__Records provided__.

-- pv_equiv track=rewrite | github.com/githubao/xiao-awesome-zhihu | zhihu/utils.py | remove_invalid_chars
-- ===== SOURCE A (Python) =====
-- DEFAULT_INVALID_CHARS = {':', '*', '?', '"', '<', '>', '|', '\r', '\n', '\''}
--
-- EXTRA_CHAR_FOR_FILENAME = {'/', '\\'}
--
-- def remove_invalid_chars(dirty, invalid_chars=None, for_path=False):
--     if invalid_chars is None:
--         invalid_chars = set(DEFAULT_INVALID_CHARS)
--     else:
--         invalid_chars = set(invalid_chars)
--         invalid_chars.update(DEFAULT_INVALID_CHARS)
--
--     if not for_path:
--         invalid_chars.update(EXTRA_CHAR_FOR_FILENAME)
--
--     return ''.join([c for c in dirty if c not in invalid_chars]).strip()
-- ===== SOURCE B (Python) =====
-- DEFAULT_INVALID_CHARS = {':', '*', '?', '"', '<', '>', '|', '\r', '\n', '\''}
--
-- EXTRA_CHAR_FOR_FILENAME = {'/', '\\'}
--
-- def remove_invalid_chars(dirty, invalid_chars=None, for_path=False):
--     # Staged passes: delete each forbidden character from the string in turn,
--     # one replace pass per character, instead of one filtering pass over the
--     # string. Deleting characters one at a time commutes, so the result equals
--     # the single-pass filter. Multi-character entries cannot match any single
--     # character, so they are skipped (A's per-character test ignores them too).
--     chars = set(DEFAULT_INVALID_CHARS)
--     if invalid_chars is not None:
--         chars.update(invalid_chars)
--     if not for_path:
--         chars.update(EXTRA_CHAR_FOR_FILENAME)
--     for ch in chars:
--         if len(ch) == 1:
--             dirty = dirty.replace(ch, '')
--     return dirty.strip()
-- ===== Notes on version B (the rewrite author's own statement) =====
-- stated objective: alternative
-- what changed: B inverts the traversal: instead of A's single comprehension pass over the string testing each character against the invalid set, B loops over the invalid-character set and deletes each single-character entry from the string with its own str.replace pass (deletions commute, so the result is the same filter).
import Mathlib
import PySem

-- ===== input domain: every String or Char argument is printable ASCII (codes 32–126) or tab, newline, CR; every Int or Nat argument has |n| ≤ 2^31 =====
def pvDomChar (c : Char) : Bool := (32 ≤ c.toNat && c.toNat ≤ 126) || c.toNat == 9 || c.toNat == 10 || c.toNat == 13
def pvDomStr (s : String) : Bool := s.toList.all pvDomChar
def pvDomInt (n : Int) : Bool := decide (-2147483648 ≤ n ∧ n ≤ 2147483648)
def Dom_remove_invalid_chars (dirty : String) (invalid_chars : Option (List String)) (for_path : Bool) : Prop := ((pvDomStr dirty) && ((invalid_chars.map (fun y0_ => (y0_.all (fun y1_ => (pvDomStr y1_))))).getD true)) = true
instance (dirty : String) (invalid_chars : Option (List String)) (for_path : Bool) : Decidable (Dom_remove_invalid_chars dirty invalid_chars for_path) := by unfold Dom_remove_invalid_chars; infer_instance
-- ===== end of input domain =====

-- B inverts the traversal: it loops over the invalid-character set and deletes each
-- single-character entry from the string with its own replace pass, instead of A's single
-- comprehension pass testing each character of the string (alternative; no speed claim).

def pvDefaultInvalidChars : List String := [":", "*", "?", "\"", "<", ">", "|", "\r", "\n", "'"]

def pvExtraCharForFilename : List String := ["/", "\\"]

-- ===== PORT A =====
def remove_invalid_chars (dirty : String) (invalid_chars : Option (List String)) (for_path : Bool) : String :=
  let inv : PySem.Set String :=
    match invalid_chars with
    | none => PySem.Set.ofList pvDefaultInvalidChars
    | some l => PySem.Set.update (PySem.Set.ofList l) pvDefaultInvalidChars
  let inv : PySem.Set String :=
    if !for_path then PySem.Set.update inv pvExtraCharForFilename else inv
  PySem.Str.strip (PySem.Str.join ""
    ((dirty.toList.filter (fun c => !(PySem.Set.contains inv (String.ofList [c])))).map
      (fun c => String.ofList [c])))

-- ===== PORT B =====
def remove_invalid_chars_alt (dirty : String) (invalid_chars : Option (List String)) (for_path : Bool) : String :=
  let chars : PySem.Set String := PySem.Set.ofList pvDefaultInvalidChars
  let chars : PySem.Set String :=
    match invalid_chars with
    | none => chars
    | some l => PySem.Set.update chars l
  let chars : PySem.Set String :=
    if !for_path then PySem.Set.update chars pvExtraCharForFilename else chars
  -- for ch in chars: if len(ch) == 1: dirty = dirty.replace(ch, '')
  -- (one replace pass per invalid character; the result is order-independent, proved below)
  let cleaned : String :=
    chars.foldl (fun r ch => if PySem.Str.len ch == 1 then PySem.Str.replace r ch "" else r) dirty
  PySem.Str.strip cleaned

-- ===== PRECONDITION & SPEC =====
def Spec_remove_invalid_chars (dirty : String) (invalid_chars : Option (List String)) (for_path : Bool) (out : String) : Prop := out = remove_invalid_chars_alt dirty invalid_chars for_path
instance (dirty : String) (invalid_chars : Option (List String)) (for_path : Bool) (out : String) : Decidable (Spec_remove_invalid_chars dirty invalid_chars for_path out) := by unfold Spec_remove_invalid_chars; infer_instance

-- ===== CLAIM (what is proved, stated in full; the proofs are below) =====
def Claim_equal_remove_invalid_chars : Prop := ∀ (dirty : String) (invalid_chars : Option (List String)) (for_path : Bool), Dom_remove_invalid_chars dirty invalid_chars for_path → Spec_remove_invalid_chars dirty invalid_chars for_path (remove_invalid_chars dirty invalid_chars for_path)

-- ===== LEMMAS AND PROOFS =====

-- joining the single-character strings of a list of chars gives back that list
theorem pv_join_singletons (l : List Char) :
    (PySem.Str.join "" ((l.map (fun c => String.ofList [c])))).toList = l := by
  simp [PySem.Str.toList_join, List.map_map, Function.comp_def]

-- replace.go with a one-character pattern and empty replacement is a filter
theorem pv_go_filter (c : Char) : ∀ (fuel : Nat) (l acc : List Char), l.length ≤ fuel →
    PySem.Chars.replace.go [c] [] fuel l acc = acc.reverse ++ l.filter (fun x => !(x == c)) := by
  intro fuel
  induction fuel with
  | zero => intro l acc h; rw [List.length_eq_zero_iff.mp (Nat.le_zero.mp h)]; simp [PySem.Chars.replace.go]
  | succ n ih =>
    intro l acc h
    cases l with
    | nil => simp [PySem.Chars.replace.go]
    | cons x t =>
      simp only [PySem.Chars.replace.go]
      by_cases hx : x = c
      · subst hx
        have : List.isPrefixOf [x] (x :: t) = true := by simp [List.isPrefixOf]
        rw [if_pos this]
        simp only [List.length_cons] at h
        simpa using ih t acc (Nat.le_of_succ_le_succ h)
      · have hpre : List.isPrefixOf [c] (x :: t) = false := by
          simp [List.isPrefixOf]
          exact fun h' => hx h'.symm
        rw [hpre]
        simp only [Bool.false_eq_true, if_false]
        rw [ih t (x :: acc) (by simpa using Nat.le_of_succ_le_succ h)]
        simp [hx]

-- replacing a single character by the empty string is a filter
theorem pv_replace_filter (l : List Char) (c : Char) :
    PySem.Chars.replace l [c] [] = l.filter (fun x => !(x == c)) := by
  rw [PySem.Chars.replace]
  simp only [List.isEmpty_cons, Bool.false_eq_true, if_false]
  exact pv_go_filter c l.length l [] le_rfl

-- the characters of B's loop: each pass deletes one invalid character,
-- so the whole loop filters by membership in the list
theorem pv_fold_filter (L : List String) : ∀ (r : String),
    (L.foldl (fun r ch => if PySem.Str.len ch == 1 then PySem.Str.replace r ch "" else r) r).toList
      = r.toList.filter (fun c => !(decide (String.ofList [c] ∈ L))) := by
  induction L with
  | nil => intro r; simp
  | cons s L ih =>
    intro r
    rw [List.foldl_cons, ih]
    by_cases hs : s.toList.length = 1
    · obtain ⟨c', hc'⟩ := List.length_eq_one_iff.mp hs
      have hlen : PySem.Str.len s == 1 := by simp [PySem.Str.len_eq, hs]
      rw [if_pos hlen]
      have : (PySem.Str.replace r s "").toList = r.toList.filter (fun x => !(x == c')) := by
        rw [PySem.Str.toList_replace, hc']
        simpa using pv_replace_filter r.toList c'
      rw [this, List.filter_filter]
      refine List.filter_congr (fun x _ => ?_)
      have hsx : (String.ofList [x] = s) ↔ (x = c') := by
        constructor
        · intro h; have := congrArg String.toList h; simp [hc'] at this; exact this
        · intro h; rw [← String.ofList_toList (s := s), hc', h]
      have hos : String.ofList [c'] = s := by
        rw [← String.ofList_toList (s := s), hc']
      by_cases h1 : x = c' <;> by_cases h2 : String.ofList [x] ∈ L <;>
        simp [List.mem_cons, hsx, hos, h1, h2]
    · have hlen : (PySem.Str.len s == 1) = false := by
        simp only [PySem.Str.len_eq, beq_eq_false_iff_ne, ne_eq]
        exact fun h => hs (by exact_mod_cast h)
      rw [hlen]
      simp only [Bool.false_eq_true, if_false]
      refine List.filter_congr (fun x _ => ?_)
      have hne : s ≠ String.ofList [x] := by
        intro h; apply hs; rw [h]; simp
      simp only [List.mem_cons]
      refine congrArg (fun b => !b) (decide_eq_decide.mpr ?_).symm
      exact ⟨fun h => h.resolve_left (fun h' => hne h'.symm), Or.inr⟩

-- A's effective invalid set and B's disagree only in the order pieces were added,
-- so the "not a member" tests agree.
theorem pv_notmem_agree (invalid_chars : Option (List String)) (for_path : Bool) (x : String) :
    (!(PySem.Set.contains
      (if !for_path then
        PySem.Set.update (match invalid_chars with
          | none => PySem.Set.ofList pvDefaultInvalidChars
          | some l => PySem.Set.update (PySem.Set.ofList l) pvDefaultInvalidChars)
        pvExtraCharForFilename
      else (match invalid_chars with
          | none => PySem.Set.ofList pvDefaultInvalidChars
          | some l => PySem.Set.update (PySem.Set.ofList l) pvDefaultInvalidChars)) x))
    = (!(decide (x ∈
      (if !for_path then
        PySem.Set.update (match invalid_chars with
          | none => PySem.Set.ofList pvDefaultInvalidChars
          | some l => PySem.Set.update (PySem.Set.ofList pvDefaultInvalidChars) l)
        pvExtraCharForFilename
      else (match invalid_chars with
          | none => PySem.Set.ofList pvDefaultInvalidChars
          | some l => PySem.Set.update (PySem.Set.ofList pvDefaultInvalidChars) l))))) := by
  rw [PySem.Set.contains_eq_listContains, List.contains_eq_mem]
  refine congrArg (fun b => !b) (decide_eq_decide.mpr ?_)
  cases invalid_chars <;> cases for_path <;>
    simp only [Bool.not_true, Bool.not_false, if_true, if_false, Bool.false_eq_true,
      PySem.Set.mem_update, PySem.Set.mem_ofList] <;> tauto

-- ===== VERDICT (by name: the statement is the Claim_ definition above) =====
theorem remove_invalid_chars_spec : Claim_equal_remove_invalid_chars := by
  intro dirty invalid_chars for_path _
  unfold Spec_remove_invalid_chars remove_invalid_chars remove_invalid_chars_alt
  simp only []
  have hinj : ∀ s t : String, s.toList = t.toList → s = t := fun s t h => by
    rw [← String.ofList_toList (s := s), ← String.ofList_toList (s := t), h]
  refine congrArg PySem.Str.strip (hinj _ _ ?_)
  rw [pv_join_singletons, pv_fold_filter]
  exact List.filter_congr (fun c _ => pv_notmem_agree invalid_chars for_path (String.ofList [c]))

__Exercise directions__. Restate, please, word for word the span of records running from the first line to the line bearing "the result equals", both included, and nothing outside it.

__Problem solution__.
-- pv_equiv track=rewrite | github.com/githubao/xiao-awesome-zhihu | zhihu/utils.py | remove_invalid_chars
-- ===== SOURCE A (Python) =====
-- DEFAULT_INVALID_CHARS = {':', '*', '?', '"', '<', '>', '|', '\r', '\n', '\''}
--
-- EXTRA_CHAR_FOR_FILENAME = {'/', '\\'}
--
-- def remove_invalid_chars(dirty, invalid_chars=None, for_path=False):
--     if invalid_chars is None:
--         invalid_chars = set(DEFAULT_INVALID_CHARS)
--     else:
--         invalid_chars = set(invalid_chars)
--         invalid_chars.update(DEFAULT_INVALID_CHARS)
--
--     if not for_path:
--         invalid_chars.update(EXTRA_CHAR_FOR_FILENAME)
--
--     return ''.join([c for c in dirty if c not in invalid_chars]).strip()
-- ===== SOURCE B (Python) =====
-- DEFAULT_INVALID_CHARS = {':', '*', '?', '"', '<', '>', '|', '\r', '\n', '\''}
--
-- EXTRA_CHAR_FOR_FILENAME = {'/', '\\'}
--
-- def remove_invalid_chars(dirty, invalid_chars=None, for_path=False):
--     # Staged passes: delete each forbidden character from the string in turn,
--     # one replace pass per character, instead of one filtering pass over the
--     # string. Deleting characters one at a time commutes, so the result equals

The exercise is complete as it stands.